- [TASK INPUT]:
============
-- pv_equiv track=rewrite | github.com/Aniketps4/Reddit_profile_analysis | generated_wordfile.py | analyze_text_for_themes
-- ===== SOURCE A (Python) =====
-- from collections import defaultdict
--
-- def analyze_text_for_themes(texts):
--     """Simulate LLM to extract key themes and generate a custom quote."""
--     themes = defaultdict(int)
--     theme_keywords = {
--         "business": ["business", "work", "professional"],
--         "location": ["lucknow", "lko", "delhi", "city"],
--         "health": ["healthy", "cook", "diet", "meal", "nutrition"],
--         "law": ["cop", "fine", "bribe", "law"],
--         "community": ["discuss", "lucknow", "delhi"]
--     }
--
--     all_text = " ".join(t.get("body", t.get("title", "")) for t in texts if isinstance(t.get("body", t.get("title", "")), str)).lower()
--     for theme, keywords in theme_keywords.items():
--         if any(k in all_text for k in keywords):
--             themes[theme] += 1
--
--     dominant_theme = max(themes, key=themes.get, default="health")
--     quotes = {
--         "business": "I aim to grow my career and business opportunities.",
--         "location": "I want to explore and adapt to my new surroundings.",
--         "health": "I want to improve my health and dietary habits.",
--         "law": "I seek fair treatment in my daily life.",
--         "community": "I enjoy connecting with my community."
--     }
--     return quotes.get(dominant_theme, "I want to improve my life experience.")
-- ===== SOURCE B (Python) =====
-- def analyze_text_for_themes(texts):
--     """Simulate LLM to extract key themes and generate a custom quote."""
--     all_text = " ".join(t.get("body", t.get("title", "")) for t in texts if isinstance(t.get("body", t.get("title", "")), str)).lower()
--     table = [
--         (["business", "work", "professional"], "I aim to grow my career and business opportunities."),
--         (["lucknow", "lko", "delhi", "city"], "I want to explore and adapt to my new surroundings."),
--         (["healthy", "cook", "diet", "meal", "nutrition"], "I want to improve my health and dietary habits."),
--         (["cop", "fine", "bribe", "law"], "I seek fair treatment in my daily life."),
--         (["discuss", "lucknow", "delhi"], "I enjoy connecting with my community."),
--     ]
--     for keywords, quote in table:
--         if any(k in all_text for k in keywords):
--             return quote
--     return "I want to improve my health and dietary habits."
-- ===== Notes on version B (the rewrite author's own statement) =====
-- stated objective: simpler
-- what changed: Replaces the defaultdict counting table plus max-argmax plus quotes lookup with a single ordered (keywords, quote) table scanned once, returning the first theme whose keyword occurs (ties and the empty case coincide with max's first-maximal / default behaviour).
import Mathlib
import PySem

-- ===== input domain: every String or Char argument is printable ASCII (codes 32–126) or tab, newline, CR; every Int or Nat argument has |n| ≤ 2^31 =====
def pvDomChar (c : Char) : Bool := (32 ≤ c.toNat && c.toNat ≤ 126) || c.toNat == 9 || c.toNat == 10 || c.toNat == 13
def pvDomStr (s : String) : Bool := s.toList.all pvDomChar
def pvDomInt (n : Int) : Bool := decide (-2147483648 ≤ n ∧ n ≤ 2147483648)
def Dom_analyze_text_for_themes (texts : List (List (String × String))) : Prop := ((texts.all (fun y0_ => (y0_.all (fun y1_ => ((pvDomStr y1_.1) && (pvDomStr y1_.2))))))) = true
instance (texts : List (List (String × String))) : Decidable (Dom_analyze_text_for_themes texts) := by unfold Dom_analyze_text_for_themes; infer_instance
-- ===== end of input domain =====

-- B replaces A's defaultdict count table + max argmax + quotes lookup with one ordered
-- (keywords, quote) table and a first-match scan; same result, simpler decomposition.


-- ===== PORT A =====
-- all_text as both Pythons compute it identically (the `isinstance(..., str)` filter is
-- always true under the type convention — every dict value is a String — so it keeps all items)
def pvAllText (texts : List (List (String × String))) : String :=
  PySem.Str.lower (PySem.Str.join " " (texts.map (fun t =>
    PySem.Dict.getD (PySem.Dict.ofList t) "body" (PySem.Dict.getD (PySem.Dict.ofList t) "title" ""))))

def pvThemeKeywords : List (String × List String) :=
  [("business", ["business", "work", "professional"]),
   ("location", ["lucknow", "lko", "delhi", "city"]),
   ("health", ["healthy", "cook", "diet", "meal", "nutrition"]),
   ("law", ["cop", "fine", "bribe", "law"]),
   ("community", ["discuss", "lucknow", "delhi"])]

def pvQuotes : PySem.Dict String String :=
  PySem.Dict.ofList
    [("business", "I aim to grow my career and business opportunities."),
     ("location", "I want to explore and adapt to my new surroundings."),
     ("health", "I want to improve my health and dietary habits."),
     ("law", "I seek fair treatment in my daily life."),
     ("community", "I enjoy connecting with my community.")]

-- the body of A after all_text is built (themes loop, argmax, quotes lookup)
def pvPickA (all_text : String) : String :=
  let themes : PySem.Dict String Int :=
    pvThemeKeywords.foldl
      (fun d p => if p.2.any (fun k => PySem.Str.isIn k all_text) then d.modify p.1 0 (· + 1) else d)
      PySem.Dict.empty
  let dominant_theme := PySem.List.maxD themes.keys (fun k => themes.getD k 0) "health"
  pvQuotes.getD dominant_theme "I want to improve my life experience."

def analyze_text_for_themes (texts : List (List (String × String))) : String :=
  pvPickA (pvAllText texts)

-- ===== PORT B =====
def pvTable : List (List String × String) :=
  [(["business", "work", "professional"], "I aim to grow my career and business opportunities."),
   (["lucknow", "lko", "delhi", "city"], "I want to explore and adapt to my new surroundings."),
   (["healthy", "cook", "diet", "meal", "nutrition"], "I want to improve my health and dietary habits."),
   (["cop", "fine", "bribe", "law"], "I seek fair treatment in my daily life."),
   (["discuss", "lucknow", "delhi"], "I enjoy connecting with my community.")]

-- the body of B after all_text is built: first-match scan over the table
def pvPickB (all_text : String) : String :=
  match pvTable.find? (fun p => p.1.any (fun k => PySem.Str.isIn k all_text)) with
  | some p => p.2
  | none => "I want to improve my health and dietary habits."

def analyze_text_for_themes_alt (texts : List (List (String × String))) : String :=
  pvPickB (pvAllText texts)

-- ===== PRECONDITION & SPEC =====
def Spec_analyze_text_for_themes (texts : List (List (String × String))) (out : String) : Prop := out = analyze_text_for_themes_alt texts
instance (texts : List (List (String × String))) (out : String) : Decidable (Spec_analyze_text_for_themes texts out) := by unfold Spec_analyze_text_for_themes; infer_instance

-- ===== CLAIM (what is proved, stated in full; the proofs are below) =====
def Claim_equal_analyze_text_for_themes : Prop := ∀ (texts : List (List (String × String))), Dom_analyze_text_for_themes texts → Spec_analyze_text_for_themes texts (analyze_text_for_themes texts)

-- ===== LEMMAS AND PROOFS =====

-- Both results depend only on the five booleans "some keyword of theme i occurs in all_text";
-- fixing them closes both terms, and the 32 cases are decided by computation.
theorem pvPick_eq (s : String) : pvPickA s = pvPickB s := by
  unfold pvPickA pvPickB pvThemeKeywords pvTable
  cases h1 : ["business", "work", "professional"].any (fun k => PySem.Str.isIn k s) <;>
  cases h2 : ["lucknow", "lko", "delhi", "city"].any (fun k => PySem.Str.isIn k s) <;>
  cases h3 : ["healthy", "cook", "diet", "meal", "nutrition"].any (fun k => PySem.Str.isIn k s) <;>
  cases h4 : ["cop", "fine", "bribe", "law"].any (fun k => PySem.Str.isIn k s) <;>
  cases h5 : ["discuss", "lucknow", "delhi"].any (fun k => PySem.Str.isIn k s) <;>
    simp only [List.foldl, List.find?, h1, h2, h3, h4, h5] <;> decide

-- ===== VERDICT (by name: the statement is the Claim_ definition above) =====
theorem analyze_text_for_themes_spec : Claim_equal_analyze_text_for_themes := by
  intro texts _
  unfold Spec_analyze_text_for_themes analyze_text_for_themes analyze_text_for_themes_alt
  exact pvPick_eq (pvAllText texts)
-- ===== PRECONDITION & SPEC =====
-- Pre_ excludes exactly the inputs where Python A raises: the empty list (TypeError in reduce),
-- gcd ≠ 1 (A's explicit ValueError), and a 0 generator with check_limit ≥ 0 (ZeroDivisionError
-- in '(check_limit - e) // gen'; with check_limit < 0 that loop body never runs).
def Pre_make_semigroup (generators : List Int) (check_limit : Int) : Prop :=
  generators ≠ [] ∧ pvGcdReduce generators = 1 ∧ (0 ∈ generators → check_limit < 0)
instance (generators : List Int) (check_limit : Int) : Decidable (Pre_make_semigroup generators check_limit) := by unfold Pre_make_semigroup; infer_instance
def pvWitness_make_semigroup : List Int × Int := ([2, 3], 10)

def Spec_make_semigroup (generators : List Int) (check_limit : Int) (out : List Int) : Prop := out = make_semigroup_alt generators check_limit
instance (generators : List Int) (check_limit : Int) (out : List Int) : Decidable (Spec_make_semigroup generators check_limit out) := by unfold Spec_make_semigroup; infer_instance

-- ===== CLAIM (what is proved, stated in full; the proofs are below) =====
def Claim_equal_make_semigroup : Prop := ∀ (generators : List Int) (check_limit : Int), Dom_make_semigroup generators check_limit → Pre_make_semigroup generators check_limit → Spec_make_semigroup generators check_limit (make_semigroup generators check_limit)

-- ===== LEMMAS AND PROOFS =====

-- the mathematical reachability predicate both programs compute:
-- sums of positive generators staying ≤ check_limit
inductive pvReach (generators : List Int) (check_limit : Int) : Int → Prop
  | zero : pvReach generators check_limit 0
  | step {e g : Int} : pvReach generators check_limit e → g ∈ generators → 0 < g →
      e + g ≤ check_limit → pvReach generators check_limit (e + g)
-- membership in B's edge set
set_option maxHeartbeats 1000000 in
lemma pv_memB (pts : List (List Int)) (x : List Int) :
    x ∈ compute_all_edges_alt pts ↔
      ∃ i : Int, (0 ≤ i ∧ i < (pts.length : Int)) ∧
        ∃ dx ∈ [(-1 : Int), 0, 1], ∃ dy ∈ [(-1 : Int), 0, 1], (dx ≠ 0 ∨ dy ≠ 0) ∧
          ∃ q ∈ pts,
            pvCellKey q = (pvFst (PySem.List.pyGetD pts i []) + dx,
                           pvSnd (PySem.List.pyGetD pts i []) + dy) ∧
            x = pvNorm i (pvIdx pts q) := by
  simp only [compute_all_edges_alt, pvSortedLL]
  rw [@PySem.List.mem_sorted (List Int) (List Int) List.instLinearOrder.toLT LinearOrder.toDecidableLT]
  have hj : ∀ (i : Int) (L : List Int) (es : List (List Int)) (x : List Int),
      x ∈ L.foldl (fun es j => PySem.Set.add es (if i < j then [i, j] else [j, i])) es ↔
        x ∈ es ∨ ∃ j ∈ L, x = pvNorm i j := by
    intro i L es x
    exact pv_mem_foldl _ (fun j x => x = pvNorm i j)
      (fun s b y => by rw [PySem.Set.mem_add, pv_norm_eq]) L es x
  have hdy : ∀ (ip : Int × List Int) (dx : Int) (es : List (List Int)) (x : List Int),
      x ∈ [(-1 : Int), 0, 1].foldl (fun es dy =>
          if dx ≠ 0 ∨ dy ≠ 0 then
            (((pvCellFold pts).1.getD (pvFst ip.2 + dx, pvSnd ip.2 + dy) []).foldl
              (fun es j => PySem.Set.add es (if ip.1 < j then [ip.1, j] else [j, ip.1])) es)
          else es) es ↔
        x ∈ es ∨ ∃ dy ∈ [(-1 : Int), 0, 1], (dx ≠ 0 ∨ dy ≠ 0) ∧
          ∃ j ∈ (pvCellFold pts).1.getD (pvFst ip.2 + dx, pvSnd ip.2 + dy) [],
            x = pvNorm ip.1 j := by
    intro ip dx es x
    refine pv_mem_foldl _
      (fun dy y => (dx ≠ 0 ∨ dy ≠ 0) ∧
        ∃ j ∈ (pvCellFold pts).1.getD (pvFst ip.2 + dx, pvSnd ip.2 + dy) [], y = pvNorm ip.1 j)
      (fun s dy y => ?_) _ es x
    split_ifs with hc
    · rw [hj]; tauto
    · tauto
  have hdx : ∀ (ip : Int × List Int) (es : List (List Int)) (x : List Int),
      x ∈ [(-1 : Int), 0, 1].foldl (fun es dx =>
          [(-1 : Int), 0, 1].foldl (fun es dy =>
            if dx ≠ 0 ∨ dy ≠ 0 then
              (((pvCellFold pts).1.getD (pvFst ip.2 + dx, pvSnd ip.2 + dy) []).foldl
                (fun es j => PySem.Set.add es (if ip.1 < j then [ip.1, j] else [j, ip.1])) es)
            else es) es) es ↔
        x ∈ es ∨ ∃ dx ∈ [(-1 : Int), 0, 1], ∃ dy ∈ [(-1 : Int), 0, 1], (dx ≠ 0 ∨ dy ≠ 0) ∧
          ∃ j ∈ (pvCellFold pts).1.getD (pvFst ip.2 + dx, pvSnd ip.2 + dy) [],
            x = pvNorm ip.1 j := by
    intro ip es x
    exact pv_mem_foldl _ _ (fun s dx y => hdy ip dx s y) _ es x
  have houter := pv_mem_foldl
    (fun es (ip : Int × List Int) =>
      [(-1 : Int), 0, 1].foldl (fun es dx =>
        [(-1 : Int), 0, 1].foldl (fun es dy =>
          if dx ≠ 0 ∨ dy ≠ 0 then
            (((pvCellFold pts).1.getD (pvFst ip.2 + dx, pvSnd ip.2 + dy) []).foldl
              (fun es j => PySem.Set.add es (if ip.1 < j then [ip.1, j] else [j, ip.1])) es)
          else es) es) es)
    (fun ip x => ∃ dx ∈ [(-1 : Int), 0, 1], ∃ dy ∈ [(-1 : Int), 0, 1], (dx ≠ 0 ∨ dy ≠ 0) ∧
        ∃ j ∈ (pvCellFold pts).1.getD (pvFst ip.2 + dx, pvSnd ip.2 + dy) [],
          x = pvNorm ip.1 j)
    (fun s ip y => hdx ip s y)
  rw [houter (PySem.List.enumerate pts 0) PySem.Set.empty x]
  rw [PySem.List.enumerate_eq_map_pyRange pts []]
  simp only [PySem.Set.empty, List.not_mem_nil, false_or, List.mem_map,
    PySem.List.mem_pyRange_one, PySem.List.len_eq]
  constructor
  · rintro ⟨ip, ⟨i, hi, rfl⟩, dx, hdx', dy, hdy', hne, j, hjmem, rfl⟩
    rcases (pv_cell_mem pts _ _ j).mp hjmem with ⟨q, hq, hkey, rfl⟩
    exact ⟨i, hi, dx, hdx', dy, hdy', hne, q, hq, hkey, rfl⟩
  · rintro ⟨i, hi, dx, hdx', dy, hdy', hne, q, hq, hkey, rfl⟩
    refine ⟨(i, PySem.List.pyGetD pts i []), ⟨i, hi, rfl⟩, dx, hdx', dy, hdy', hne,
      pvIdx pts q, ?_, rfl⟩
    exact (pv_cell_mem pts _ _ _).mpr ⟨q, hq, hkey, rfl⟩

-- near-by-coordinates is exactly membership in one of the 8 neighbouring unit cells
lemma pv_near_iff (c q : List Int) :
    pvNear c q = true ↔
      ∃ dx ∈ [(-1 : Int), 0, 1], ∃ dy ∈ [(-1 : Int), 0, 1], (dx ≠ 0 ∨ dy ≠ 0) ∧
        pvCellKey q = (pvFst c + dx, pvSnd c + dy) := by
  unfold pvNear pvCellKey
  simp only [Bool.and_eq_true, Bool.or_eq_true, decide_eq_true_eq, List.mem_cons,
    List.not_mem_nil, or_false, Prod.mk.injEq]
  constructor
  · rintro ⟨⟨h1, h2⟩, h3⟩
    rw [abs_lt] at h1 h2
    exact ⟨pvFst q - pvFst c, by omega, pvSnd q - pvSnd c, by omega, by omega, by omega, by omega⟩
  · rintro ⟨dx, hdx, dy, hdy, hne, h1, h2⟩
    refine ⟨⟨abs_lt.mpr (by omega), abs_lt.mpr (by omega)⟩, by omega⟩

set_option maxHeartbeats 1000000 in
theorem pv_main (data_pts : List (List Int)) :
    compute_all_edges data_pts = compute_all_edges_alt data_pts := by
  have hApair : (compute_all_edges data_pts).Pairwise (· < ·) := by
    simp only [compute_all_edges, pvSortedLL]
    apply pv_uniqAdj_pairwise
    exact (PySem.List.sorted_pairwise _ _).imp (fun h => h)
  have hBnodup : (compute_all_edges_alt data_pts).Nodup := by
    simp only [compute_all_edges_alt, pvSortedLL]
    refine ((@PySem.List.sorted_perm (List Int) (List Int) List.instLinearOrder.toLT LinearOrder.toDecidableLT _ _ _).nodup_iff).mpr ?_
    refine pv_nodup_foldl _ (fun s ip hs => ?_) _ _ (by simp [PySem.Set.empty])
    refine pv_nodup_foldl _ (fun s dx hs => ?_) _ _ hs
    refine pv_nodup_foldl _ (fun s dy hs => ?_) _ _ hs
    split_ifs with hc
    · exact pv_nodup_foldl _ (fun s j hs => PySem.Set.nodup_add _ _ hs) _ _ hs
    · exact hs
  have hBpair : (compute_all_edges_alt data_pts).Pairwise (· < ·) := by
    have hle : (compute_all_edges_alt data_pts).Pairwise (· ≤ ·) := by
      simp only [compute_all_edges_alt, pvSortedLL]
      exact (PySem.List.sorted_pairwise _ _).imp (fun h => h)
    exact (hle.and hBnodup).imp (fun h => lt_of_le_of_ne h.1 h.2)
  apply pv_eq_of_pairwise_lt _ _ hApair hBpair
  intro x
  rw [pv_memA, pv_memB]
  constructor
  · rintro ⟨i, hi, q, hq, hnear, rfl⟩
    rcases (pv_near_iff _ q).mp hnear with ⟨dx, hdx, dy, hdy, hne, hkey⟩
    exact ⟨i, hi, dx, hdx, dy, hdy, hne, q, hq, hkey, rfl⟩
  · rintro ⟨i, hi, dx, hdx, dy, hdy, hne, q, hq, hkey, rfl⟩
    exact ⟨i, hi, q, hq, (pv_near_iff _ q).mpr ⟨dx, hdx, dy, hdy, hne, hkey⟩, rfl⟩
============
- [EXERCISE DETAILS]: Within the listing above, extract exactly the lines from the line with "Claim_equal_analyze_text_for_themes := by" to the line with "def Spec_make_semigroup (generators", the two named lines included, and no others.

- [RESULT OF THE EXERCISE]:
theorem analyze_text_for_themes_spec : Claim_equal_analyze_text_for_themes := by
  intro texts _
  unfold Spec_analyze_text_for_themes analyze_text_for_themes analyze_text_for_themes_alt
  exact pvPick_eq (pvAllText texts)
-- ===== PRECONDITION & SPEC =====
-- Pre_ excludes exactly the inputs where Python A raises: the empty list (TypeError in reduce),
-- gcd ≠ 1 (A's explicit ValueError), and a 0 generator with check_limit ≥ 0 (ZeroDivisionError
-- in '(check_limit - e) // gen'; with check_limit < 0 that loop body never runs).
def Pre_make_semigroup (generators : List Int) (check_limit : Int) : Prop :=
  generators ≠ [] ∧ pvGcdReduce generators = 1 ∧ (0 ∈ generators → check_limit < 0)
instance (generators : List Int) (check_limit : Int) : Decidable (Pre_make_semigroup generators check_limit) := by unfold Pre_make_semigroup; infer_instance
def pvWitness_make_semigroup : List Int × Int := ([2, 3], 10)

def Spec_make_semigroup (generators : List Int) (check_limit : Int) (out : List Int) : Prop := out = make_semigroup_alt generators check_limit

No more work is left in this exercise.